This thread has been locked.

If you have a related question, please click the "Ask a related question" button in the top right corner. The newly created question will be automatically linked to this question.

CCS/TCI6630K2L: Why software pipelining loop Taking more cycles on c66x.

Part Number: TCI6630K2L

Tool/software: Code Composer Studio

Hi,

Below, the code of a loop .

for(ii = 0; ii < len_words; ii++)
{
     src1 = _amemd8(pdSrc++);
     src2 = _amemd8(pdSrc2++);
     _amemd8(pdDst++) = src1;
    _amemd8(pdDst2++) = src2;

}

The software pipeline information for this loop is,

;* SOFTWARE PIPELINE INFORMATION
;*
;* Loop found in file : C:/Users/Lekha/workspac_Tarana_Optimiz/Source/memcopy.c
;* Loop source line : 43
;* Loop opening brace source line : 44
;* Loop closing brace source line : 49
;* Known Minimum Trip Count : 1
;* Known Max Trip Count Factor : 1
;* Loop Carried Dependency Bound(^) : 0
;* Unpartitioned Resource Bound : 2
;* Partitioned Resource Bound(*) : 2
;* Resource Partition:
;* A-side B-side
;* .L units 0 0
;* .S units 0 0
;* .D units 2* 2*
;* .M units 0 0
;* .X cross paths 0 0
;* .T address paths 2* 2*
;* Long read paths 0 0
;* Long write paths 0 0
;* Logical ops (.LS) 0 0 (.L or .S unit)
;* Addition ops (.LSD) 0 0 (.L or .S or .D unit)
;* Bound(.L .S .LS) 0 0
;* Bound(.L .S .D .LS .LSD) 1 1
;*
;* Searching for software pipeline schedule at ...
;* ii = 2 Schedule found with 3 iterations in parallel
;* Done
;*
;* Loop will be splooped
;* Collapsed epilog stages : 0
;* Collapsed prolog stages : 0
;* Minimum required memory pad : 0 bytes
;*
;* Minimum safe trip count : 1
;*----------------------------------------------------------------------------*
$C$L1: ; PIPED LOOP PROLOG

SPLOOP 2 ;6 ; (P)
|| MV .L2X A4,B6

;** --------------------------------------------------------------------------*
$C$L2: ; PIPED LOOP KERNEL
$C$DW$L$t_memcpy$3$B:

LDDW .D2T2 *B6++,B5:B4 ; |47| (P) <0,0>
|| LDDW .D1T1 *A3++,A5:A4 ; |48| (P) <0,0>

NOP 2

SPMASK L1
|| MV .L1 A7,A6

NOP 1

SPKERNEL 2,0
|| STDW .D2T2 B5:B4,*B7++ ; |47| <0,5>
|| STDW .D1T1 A5:A4,*A6++ ; |48| <0,5>

$C$DW$L$t_memcpy$3$E:
;** --------------------------------------------------------------------------*
$C$L3: ; PIPED LOOP EPILOG
;** --------------------------------------------------------------------------*

in software pipeline information showing as 2 cycles, but its taking 21 cycles for one iteration.I am not understanding here what is problem?

Thanks & regards,

Raj Bhavani.

  • There are two things to consider.

    The loop takes 2 CPU cycles per iteration once the steady state of the loop is achieved.  It takes a few cycles for the loop to pipe up to achieve steady state.  And a few cycles to pipe down when the loop concludes.  
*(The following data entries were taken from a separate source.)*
-- pv_equiv track=rewrite | github.com/amitpp/hackerrank_tricks | reduce_to_zero.py | min_operations_to_zero
-- ===== SOURCE A (Python) =====
-- def min_operations_to_zero(n):
--     """
--     Find minimum number of operations required to add or subtract 2 raised to power k where k is a positive integer from the number to make it zero.
--     """
--     operations = 0
--     while n > 0:
--         if n & 1:  # n is odd i.e. last bit is 1 then we have to check if previous bit is 1 or 0
--             if n & 2:  # this returns true if second last bit is also 1
--                 n += 1  # if both last bits are 1 then we do +1 to make it even and then we can right shift
--             else:
--                 n -= 1  # if last bit is 1 and second last bit is 0 then we do -1 to make it even as substracting 1 from binary
--                         # representation of a number or subtracting 1 from a decimal number is same
--             operations += 1   # whenever we encounter 1, we need to do at least one operation so we increment operations
--         n >>= 1  # if n is even i.e. zero at the end so left shift it as we want to reach next 1 bit
--     return operations
-- ===== SOURCE B (Python) =====
-- def min_operations_to_zero(n):
--     """
--     Find minimum number of operations required to add or subtract 2 raised to power k where k is a positive integer from the number to make it zero.
--     """
--     if n <= 0:
--         return 0
--     return bin(n ^ (3 * n)).count('1')
-- ===== Notes on version B (the rewrite author's own statement) =====
-- stated objective: simpler
-- what changed: Replaces A's bit-by-bit carry-simulation while-loop with the closed-form NAF-weight identity: the answer is the popcount of n XOR 3n, a single bit-parallel expression.
import Mathlib
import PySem

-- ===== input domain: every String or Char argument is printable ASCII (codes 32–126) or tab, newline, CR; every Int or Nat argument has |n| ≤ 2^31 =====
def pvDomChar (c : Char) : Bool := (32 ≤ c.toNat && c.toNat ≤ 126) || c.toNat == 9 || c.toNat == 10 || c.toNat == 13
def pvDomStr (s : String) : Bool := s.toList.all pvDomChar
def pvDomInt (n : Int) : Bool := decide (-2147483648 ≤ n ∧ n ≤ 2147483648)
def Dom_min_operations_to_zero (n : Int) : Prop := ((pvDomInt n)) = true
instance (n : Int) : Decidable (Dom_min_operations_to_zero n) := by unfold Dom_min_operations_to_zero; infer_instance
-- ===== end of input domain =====

-- B replaces A's bit-by-bit carry-simulation loop with the closed-form NAF-weight
-- identity popcount(n XOR 3n), a single bit-parallel expression (objective: simpler).

-- ===== PORT A =====
-- helper lemmas needed only for the termination of the port's while-loop
theorem pvLand_pos_ge_two (n : Int) (h : 0 < n) (h2 : Int.land n 2 ≠ 0) : 2 ≤ n := by
  obtain ⟨x, rfl⟩ := Int.eq_ofNat_of_zero_le h.le
  have hx : ¬ (x = 0 ∨ x = 1) := by
    rintro (rfl | rfl) <;> simp [Int.land] at h2
  omega

theorem pvShift_toNat (x : Nat) : (Int.shiftRight (↑x) 1).toNat = x / 2 := by
  have h1 : Int.shiftRight (↑x) 1 = ((x >>> 1 : Nat) : Int) := rfl
  rw [h1, Int.toNat_natCast, Nat.shiftRight_succ, Nat.shiftRight_zero]

theorem pvDec_half (n : Int) (h : 0 < n) : (Int.shiftRight n 1).toNat < n.toNat := by
  obtain ⟨x, rfl⟩ := Int.eq_ofNat_of_zero_le h.le
  rw [pvShift_toNat]
  have hx : 0 < x := by exact_mod_cast h
  simp only [Int.toNat_natCast]
  omega

theorem pvDec_carry (n : Int) (h : 0 < n) (h2 : Int.land n 2 ≠ 0) :
    (Int.shiftRight (n + 1) 1).toNat < n.toNat := by
  have h2' := pvLand_pos_ge_two n h h2
  obtain ⟨x, rfl⟩ := Int.eq_ofNat_of_zero_le h.le
  have hx : 2 ≤ x := by exact_mod_cast h2'
  have e : (↑x + 1 : Int) = ((x + 1 : Nat) : Int) := by push_cast; ring
  rw [e, pvShift_toNat, Int.toNat_natCast]
  omega

theorem pvDec_borrow (n : Int) (h : 0 < n) :
    (Int.shiftRight (n - 1) 1).toNat < n.toNat := by
  obtain ⟨x, rfl⟩ := Int.eq_ofNat_of_zero_le h.le
  have hx : 1 ≤ x := by exact_mod_cast h
  have e : (↑x - 1 : Int) = ((x - 1 : Nat) : Int) := by push_cast [hx]; ring
  rw [e, pvShift_toNat, Int.toNat_natCast]
  omega

-- while-loop of A (state: n, operations)
def pvALoop (n : Int) (operations : Int) : Int :=
  if h : 0 < n then
    if h1 : Int.land n 1 ≠ 0 then
      if h2 : Int.land n 2 ≠ 0 then
        pvALoop (Int.shiftRight (n + 1) 1) (operations + 1)
      else
        pvALoop (Int.shiftRight (n - 1) 1) (operations + 1)
    else
      pvALoop (Int.shiftRight n 1) operations
  else
    operations
termination_by n.toNat
decreasing_by
  · exact pvDec_carry n h h2
  · exact pvDec_borrow n h
  · exact pvDec_half n h

def min_operations_to_zero (n : Int) : Int := pvALoop n 0

-- ===== PORT B =====
-- port of Python's int.bit_count / bin(x).count('1') for a nonnegative integer
def pvPopCount : Nat → Nat
  | 0 => 0
  | x + 1 => (x + 1) % 2 + pvPopCount ((x + 1) / 2)
decreasing_by omega

def min_operations_to_zero_alt (n : Int) : Int :=
  if n ≤ 0 then 0
  else (pvPopCount (Int.toNat (Int.xor n (3 * n))) : Int)

-- ===== PRECONDITION & SPEC =====
def Spec_min_operations_to_zero (n : Int) (out : Int) : Prop := out = min_operations_to_zero_alt n
instance (n : Int) (out : Int) : Decidable (Spec_min_operations_to_zero n out) := by unfold Spec_min_operations_to_zero; infer_instance

-- ===== CLAIM (what is proved, stated in full; the proofs are below) =====
def Claim_equal_min_operations_to_zero : Prop := ∀ (n : Int), Dom_min_operations_to_zero n → Spec_min_operations_to_zero n (min_operations_to_zero n)

-- ===== LEMMAS AND PROOFS =====

-- proof-side mirror of A's loop body on Nat: the NAF weight
def pvW (x : Nat) : Nat :=
  if _ : x = 0 then 0
  else if _ : x % 2 = 1 then
    if _ : x % 4 = 3 then 1 + pvW ((x + 1) / 2) else 1 + pvW ((x - 1) / 2)
  else pvW (x / 2)
termination_by x
decreasing_by all_goals omega

theorem pvW_zero : pvW 0 = 0 := by rw [pvW, dif_pos rfl]

theorem pvW_even (m : Nat) : pvW (2 * m) = pvW m := by
  rcases Nat.eq_zero_or_pos m with rfl | hm
  · norm_num [pvW_zero]
  · rw [pvW, dif_neg (show ¬ 2 * m = 0 by omega), dif_neg (show ¬ 2 * m % 2 = 1 by omega),
      show 2 * m / 2 = m by omega]

theorem pvW_odd1 (m : Nat) : pvW (4 * m + 1) = 1 + pvW (2 * m) := by
  rw [pvW, dif_neg (show ¬ 4 * m + 1 = 0 by omega), dif_pos (show (4 * m + 1) % 2 = 1 by omega),
    dif_neg (show ¬ (4 * m + 1) % 4 = 3 by omega), show (4 * m + 1 - 1) / 2 = 2 * m by omega]

theorem pvW_odd3 (m : Nat) : pvW (4 * m + 3) = 1 + pvW (m + 1) := by
  rw [pvW, dif_neg (show ¬ 4 * m + 3 = 0 by omega), dif_pos (show (4 * m + 3) % 2 = 1 by omega),
    dif_pos (show (4 * m + 3) % 4 = 3 by omega), show (4 * m + 3 + 1) / 2 = 2 * (m + 1) by omega,
    pvW_even]

-- popcount on a bit
theorem pvPc_zero : pvPopCount 0 = 0 := by rw [pvPopCount]

theorem pvPc_succ (x : Nat) : pvPopCount (x + 1) = (x + 1) % 2 + pvPopCount ((x + 1) / 2) := by
  rw [pvPopCount]

theorem pvPc_bit (a i : Nat) (hi : i < 2) : pvPopCount (2 * a + i) = i + pvPopCount a := by
  rcases Nat.eq_zero_or_pos (2 * a + i) with h0 | hpos
  · have ha : a = 0 := by omega
    have hi0 : i = 0 := by omega
    subst ha; subst hi0; norm_num
  · obtain ⟨k, hk⟩ : ∃ k, 2 * a + i = k + 1 := ⟨2 * a + i - 1, by omega⟩
    rw [hk, pvPc_succ]
    have m1 : (k + 1) % 2 = i := by omega
    have m2 : (k + 1) / 2 = a := by omega
    rw [m1, m2]

theorem pvPc_even (a : Nat) : pvPopCount (2 * a) = pvPopCount a := by
  simpa using pvPc_bit a 0 (by omega)

theorem pvPc_odd (a : Nat) : pvPopCount (2 * a + 1) = 1 + pvPopCount a := pvPc_bit a 1 (by omega)

-- xor on a bit
theorem pvXor_bit (a b i j : Nat) (hi : i < 2) (hj : j < 2) :
    (2 * a + i) ^^^ (2 * b + j) = 2 * (a ^^^ b) + (i + j) % 2 := by
  have hm : ((2 * a + i) ^^^ (2 * b + j)) % 2 = (i + j) % 2 := by
    rw [Nat.xor_mod_two_eq]; omega
  have hd : ((2 * a + i) ^^^ (2 * b + j)) / 2 = a ^^^ b := by
    rw [Nat.xor_div_two]
    congr 1 <;> omega
  omega

theorem pvXor00 (a b : Nat) : (2 * a) ^^^ (2 * b) = 2 * (a ^^^ b) := by
  simpa using pvXor_bit a b 0 0 (by omega) (by omega)

theorem pvXor01 (a b : Nat) : (2 * a) ^^^ (2 * b + 1) = 2 * (a ^^^ b) + 1 := by
  simpa using pvXor_bit a b 0 1 (by omega) (by omega)

theorem pvXor10 (a b : Nat) : (2 * a + 1) ^^^ (2 * b) = 2 * (a ^^^ b) + 1 := by
  simpa using pvXor_bit a b 1 0 (by omega) (by omega)

theorem pvXor11 (a b : Nat) : (2 * a + 1) ^^^ (2 * b + 1) = 2 * (a ^^^ b) := by
  simpa using pvXor_bit a b 1 1 (by omega) (by omega)

-- the NAF-weight identity, strengthened with the two carry variants
theorem pvG (x : Nat) :
    pvPopCount (x ^^^ 3 * x) = pvW x ∧
    pvPopCount (x ^^^ (3 * x + 1)) = pvW (2 * x + 1) ∧
    pvPopCount (x ^^^ (3 * x + 2)) = pvW (x + 1) := by
  induction x using Nat.strong_induction_on with
  | _ x ih =>
    rcases Nat.eq_zero_or_pos x with rfl | hx
    · have pc1 : pvPopCount 1 = 1 := by simpa [pvPc_zero] using pvPc_bit 0 1 (by omega)
      have pc2 : pvPopCount 2 = 1 := by simpa [pc1] using pvPc_even 1
      have w1 : pvW 1 = 1 := by
        have h := pvW_odd1 0
        norm_num [pvW_zero] at h
        exact h
      refine ⟨by norm_num [pvPc_zero, pvW_zero], by norm_num [pc1, w1], by norm_num [pc2, w1]⟩
    · obtain ⟨m, hm⟩ : ∃ m, x = 2 * m ∨ x = 2 * m + 1 := ⟨x / 2, by omega⟩
      have hmx : m < x := by omega
      obtain ⟨I1, I2, I3⟩ := ih m hmx
      rcases hm with rfl | rfl
      · refine ⟨?_, ?_, ?_⟩
        · rw [show 3 * (2 * m) = 2 * (3 * m) by ring, pvXor00, pvPc_even, I1, pvW_even]
        · rw [show 3 * (2 * m) + 1 = 2 * (3 * m) + 1 by ring, pvXor01, pvPc_odd, I1,
            show 2 * (2 * m) + 1 = 4 * m + 1 by ring, pvW_odd1, pvW_even]
        · rw [show 3 * (2 * m) + 2 = 2 * (3 * m + 1) by ring, pvXor00, pvPc_even, I2]
      · refine ⟨?_, ?_, ?_⟩
        · rw [show 3 * (2 * m + 1) = 2 * (3 * m + 1) + 1 by ring, pvXor11, pvPc_even, I2]
        · rw [show 3 * (2 * m + 1) + 1 = 2 * (3 * m + 2) by ring, pvXor10, pvPc_odd, I3,
            show 2 * (2 * m + 1) + 1 = 4 * m + 3 by ring, pvW_odd3]
        · rw [show 3 * (2 * m + 1) + 2 = 2 * (3 * m + 2) + 1 by ring, pvXor11, pvPc_even, I3,
            show 2 * m + 1 + 1 = 2 * (m + 1) by ring, pvW_even]

-- evaluating A's bit tests on a natural number
theorem pvLandNat (a b : Nat) : Int.land ↑a ↑b = ↑(a &&& b) := rfl

theorem pvAnd_two (x : Nat) : x &&& 2 = 2 * (x / 2 % 2) := by
  have h1 : (x &&& 2) / 2 = x / 2 % 2 := by
    rw [Nat.and_div_two]
    norm_num [Nat.and_one_is_mod]
  have h2 : (x &&& 2) % 2 = 0 := by
    rw [← Nat.and_one_is_mod, Nat.and_assoc]
    norm_num
  omega

-- A's loop computes the NAF weight
theorem pvALoop_eq (x : Nat) : ∀ ops : Int, pvALoop ↑x ops = ops + ↑(pvW x) := by
  induction x using Nat.strong_induction_on with
  | _ x ih =>
    intro ops
    rcases Nat.eq_zero_or_pos x with rfl | hx
    · rw [pvALoop, pvW_zero]
      norm_num
    · rw [pvALoop]
      have hpos : (0 : Int) < ↑x := by exact_mod_cast hx
      rw [dif_pos hpos]
      have e1 : Int.land ↑x 1 = ((x &&& 1 : Nat) : Int) := pvLandNat x 1
      have e2 : Int.land ↑x 2 = ((x &&& 2 : Nat) : Int) := pvLandNat x 2
      by_cases hodd : x % 2 = 1
      · have h1 : Int.land ↑x 1 ≠ 0 := by
          rw [e1, Nat.and_one_is_mod, hodd]; norm_num
        rw [dif_pos h1]
        by_cases hb2 : x / 2 % 2 = 1
        · have h2 : Int.land ↑x 2 ≠ 0 := by
            rw [e2, pvAnd_two, hb2]; norm_num
          rw [dif_pos h2]
          have es : Int.shiftRight (↑x + 1) 1 = (((x + 1) / 2 : Nat) : Int) := by
            rw [show (↑x + 1 : Int) = ((x + 1 : Nat) : Int) by push_cast; ring]
            have h' : Int.shiftRight ((x + 1 : Nat) : Int) 1 = (((x + 1) >>> 1 : Nat) : Int) := rfl
            rw [h', Nat.shiftRight_succ, Nat.shiftRight_zero]
          rw [es, ih ((x + 1) / 2) (by omega)]
          have hw : pvW x = 1 + pvW ((x + 1) / 2) := by
            rw [pvW, dif_neg (show ¬ x = 0 by omega), dif_pos hodd,
              dif_pos (show x % 4 = 3 by omega)]
          rw [hw]
          push_cast
          ring
        · have h2 : ¬ Int.land ↑x 2 ≠ 0 := by
            rw [e2, pvAnd_two, (by omega : x / 2 % 2 = 0)]; norm_num
          rw [dif_neg h2]
          have es : Int.shiftRight (↑x - 1) 1 = (((x - 1) / 2 : Nat) : Int) := by
            rw [show (↑x - 1 : Int) = ((x - 1 : Nat) : Int) by push_cast [hx]; ring]
            have h' : Int.shiftRight ((x - 1 : Nat) : Int) 1 = (((x - 1) >>> 1 : Nat) : Int) := rfl
            rw [h', Nat.shiftRight_succ, Nat.shiftRight_zero]
          rw [es, ih ((x - 1) / 2) (by omega)]
          have hw : pvW x = 1 + pvW ((x - 1) / 2) := by
            rw [pvW, dif_neg (show ¬ x = 0 by omega), dif_pos hodd,
              dif_neg (show ¬ x % 4 = 3 by omega)]
          rw [hw]
          push_cast
          ring
      · have h1 : ¬ Int.land ↑x 1 ≠ 0 := by
          rw [e1, Nat.and_one_is_mod, (by omega : x % 2 = 0)]; norm_num
        rw [dif_neg h1]
        have es : Int.shiftRight (↑x) 1 = ((x / 2 : Nat) : Int) := by
          have h' : Int.shiftRight ((x : Nat) : Int) 1 = ((x >>> 1 : Nat) : Int) := rfl
          rw [h', Nat.shiftRight_succ, Nat.shiftRight_zero]
        rw [es, ih (x / 2) (by omega)]
        have hw : pvW x = pvW (x / 2) := by
          rw [pvW, dif_neg (show ¬ x = 0 by omega), dif_neg hodd]
        rw [hw]

theorem pvXorNat (a b : Nat) : Int.xor ↑a ↑b = ↑(a ^^^ b) := rfl

-- ===== VERDICT (by name: the statement is the Claim_ definition above) =====
theorem min_operations_to_zero_spec : Claim_equal_min_operations_to_zero := by
  intro n _
  unfold Spec_min_operations_to_zero min_operations_to_zero min_operations_to_zero_alt
  by_cases hn : n ≤ 0
  · rw [pvALoop, dif_neg (by omega), if_pos hn]
  · have hpos : 0 < n := by omega
    obtain ⟨x, rfl⟩ := Int.eq_ofNat_of_zero_le hpos.le
    rw [if_neg hn, pvALoop_eq x 0]
    have e3 : (3 * (↑x : Int)) = ((3 * x : Nat) : Int) := by push_cast; ring
    rw [e3, pvXorNat, Int.toNat_natCast]
    have := (pvG x).1
    rw [this]
    ring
    By saying "CPU cycles" I ignore cycles lost to cache misses, memory latencies, and the like.  Is this code located in external memory?  Is either the source, or the destination, or both, located in external memory?  If so, more cycles are required.

    Thanks and regards,

    -George

  • Hi George,

    Code , source and destination are located in local memory.

    Thanks & Regards.
    Raj Bhavani.
  • Raj Bhavani B said:
    software pipeline information showing as 2 cycles, but its taking 21 cycles for one iteration

    Exactly how do you measure the number cycles executed for one iteration?

    Thanks and regards,

    -George

  • Please reply to the question about how you measure cycles.

    Thanks and regards,

    -George

  • Since it has been a while, I presume you have resolved your problem.  Please let us know how you resolved it.

    Thanks and regards,

    -George

  • Hi George,

    Sorry for delay.

    I have measured the cycles of the loop using TSCL and found the number of cycles for one complete iteration. For example 630 Cycles were taking to complete the loop(30 iterations), So here for one iteration 21 cycles.

    We have observed different time cycles taken by software pipeline code function, Very first time this loop single iteration is taking 21 cycles but second time on wards its taking 2 cycles per iteration.

    Thanks,
    Raj Bhavani.
  • Raj,

    If a routine takes a long time the first time and is faster the next time, that is a classic example of the speed improvement of cached memory. In spite of your comment that all program and data is in local memory, there are obvious cache effects taking place here, and in particular longer times for accessing the data during the first pass through the loop.

    There are advanced tools available for trace features that can shed light on memory access delays. And there are several documents that may help you, such as the Optimizing Loops app note and the DSP cache user guide. For detailed software support for the TCI6630K2L, you will want to contact one of our support Partners, CommAgility or Azcom.

    Regards,
    RandyP